> [Exercise brief]:
Below are the records; collect from them each line containing the string "Bool".

┄┄┄┄┄┄┄┄┄┄┄┄┄┄┄┄┄┄┄┄

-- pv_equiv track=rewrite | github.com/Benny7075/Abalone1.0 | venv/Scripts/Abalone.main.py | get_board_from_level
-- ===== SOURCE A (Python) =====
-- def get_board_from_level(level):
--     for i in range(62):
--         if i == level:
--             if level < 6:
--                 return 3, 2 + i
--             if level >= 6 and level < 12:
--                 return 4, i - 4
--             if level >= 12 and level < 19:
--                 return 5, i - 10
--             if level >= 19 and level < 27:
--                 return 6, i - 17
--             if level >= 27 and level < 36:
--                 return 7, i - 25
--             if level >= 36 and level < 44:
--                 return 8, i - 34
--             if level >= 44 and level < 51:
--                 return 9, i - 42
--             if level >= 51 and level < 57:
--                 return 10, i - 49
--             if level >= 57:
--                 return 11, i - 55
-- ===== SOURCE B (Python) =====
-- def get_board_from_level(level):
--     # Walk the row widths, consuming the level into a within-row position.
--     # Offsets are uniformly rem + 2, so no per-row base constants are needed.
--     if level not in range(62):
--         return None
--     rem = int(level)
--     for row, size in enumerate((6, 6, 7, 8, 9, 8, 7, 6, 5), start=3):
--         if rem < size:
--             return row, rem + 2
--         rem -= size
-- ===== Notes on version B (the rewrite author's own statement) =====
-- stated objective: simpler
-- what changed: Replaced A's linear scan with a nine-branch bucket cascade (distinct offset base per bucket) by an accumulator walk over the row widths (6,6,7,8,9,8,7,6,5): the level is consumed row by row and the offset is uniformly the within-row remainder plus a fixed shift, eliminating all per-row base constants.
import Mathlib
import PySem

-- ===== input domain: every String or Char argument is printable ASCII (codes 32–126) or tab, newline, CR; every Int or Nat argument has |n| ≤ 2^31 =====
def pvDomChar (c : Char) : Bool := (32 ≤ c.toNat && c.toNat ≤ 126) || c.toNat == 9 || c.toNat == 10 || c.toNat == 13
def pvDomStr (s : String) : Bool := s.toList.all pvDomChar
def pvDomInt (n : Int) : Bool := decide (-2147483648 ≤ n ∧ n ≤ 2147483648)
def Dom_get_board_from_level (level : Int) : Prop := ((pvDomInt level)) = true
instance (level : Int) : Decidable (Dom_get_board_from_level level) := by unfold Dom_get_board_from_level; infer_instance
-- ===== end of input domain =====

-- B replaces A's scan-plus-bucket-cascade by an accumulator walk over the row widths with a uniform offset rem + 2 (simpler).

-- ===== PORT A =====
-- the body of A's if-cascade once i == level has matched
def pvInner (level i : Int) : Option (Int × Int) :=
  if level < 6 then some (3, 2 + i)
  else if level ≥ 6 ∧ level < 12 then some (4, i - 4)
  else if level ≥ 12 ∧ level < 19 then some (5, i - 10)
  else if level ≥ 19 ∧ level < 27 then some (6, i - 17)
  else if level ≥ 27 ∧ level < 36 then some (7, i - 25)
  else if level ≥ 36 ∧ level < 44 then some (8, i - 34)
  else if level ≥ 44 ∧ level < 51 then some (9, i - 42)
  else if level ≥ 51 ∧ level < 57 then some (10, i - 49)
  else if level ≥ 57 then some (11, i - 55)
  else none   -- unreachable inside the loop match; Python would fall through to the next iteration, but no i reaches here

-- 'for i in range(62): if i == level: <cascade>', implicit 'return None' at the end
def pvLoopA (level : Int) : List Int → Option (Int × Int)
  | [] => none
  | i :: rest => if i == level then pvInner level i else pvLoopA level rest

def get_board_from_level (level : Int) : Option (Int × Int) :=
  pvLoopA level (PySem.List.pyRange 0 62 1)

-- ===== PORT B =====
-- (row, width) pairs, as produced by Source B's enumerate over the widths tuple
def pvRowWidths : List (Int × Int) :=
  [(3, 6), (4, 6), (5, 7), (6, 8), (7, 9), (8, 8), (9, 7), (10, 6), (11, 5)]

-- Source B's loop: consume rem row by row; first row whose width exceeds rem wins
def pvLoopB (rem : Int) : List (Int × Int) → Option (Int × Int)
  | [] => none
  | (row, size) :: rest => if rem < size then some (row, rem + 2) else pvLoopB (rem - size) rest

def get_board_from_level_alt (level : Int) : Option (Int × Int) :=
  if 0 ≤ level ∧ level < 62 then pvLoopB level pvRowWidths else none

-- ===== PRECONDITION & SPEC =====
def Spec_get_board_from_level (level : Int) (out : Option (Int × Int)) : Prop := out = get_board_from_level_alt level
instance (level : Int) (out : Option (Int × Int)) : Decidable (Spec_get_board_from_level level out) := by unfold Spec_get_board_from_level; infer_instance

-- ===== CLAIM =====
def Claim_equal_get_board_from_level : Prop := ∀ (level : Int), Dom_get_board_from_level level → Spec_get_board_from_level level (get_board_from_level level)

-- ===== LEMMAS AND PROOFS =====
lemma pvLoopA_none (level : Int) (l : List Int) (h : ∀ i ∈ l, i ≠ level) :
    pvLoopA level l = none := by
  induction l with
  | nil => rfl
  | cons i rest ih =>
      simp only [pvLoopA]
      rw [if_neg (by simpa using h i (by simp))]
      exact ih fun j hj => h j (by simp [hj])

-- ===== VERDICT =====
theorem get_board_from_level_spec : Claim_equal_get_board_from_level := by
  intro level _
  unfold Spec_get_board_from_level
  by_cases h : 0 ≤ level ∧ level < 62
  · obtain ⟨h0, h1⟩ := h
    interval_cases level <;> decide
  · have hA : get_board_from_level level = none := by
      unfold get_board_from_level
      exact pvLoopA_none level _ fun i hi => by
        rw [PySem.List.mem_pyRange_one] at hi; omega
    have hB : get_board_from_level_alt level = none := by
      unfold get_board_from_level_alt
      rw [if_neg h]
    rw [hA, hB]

┄┄┄┄┄┄┄┄┄┄┄┄┄┄┄┄┄┄┄┄

> [Expected answer]:
def pvDomChar (c : Char) : Bool := (32 ≤ c.toNat && c.toNat ≤ 126) || c.toNat == 9 || c.toNat == 10 || c.toNat == 13
def pvDomStr (s : String) : Bool := s.toList.all pvDomChar
def pvDomInt (n : Int) : Bool := decide (-2147483648 ≤ n ∧ n ≤ 2147483648)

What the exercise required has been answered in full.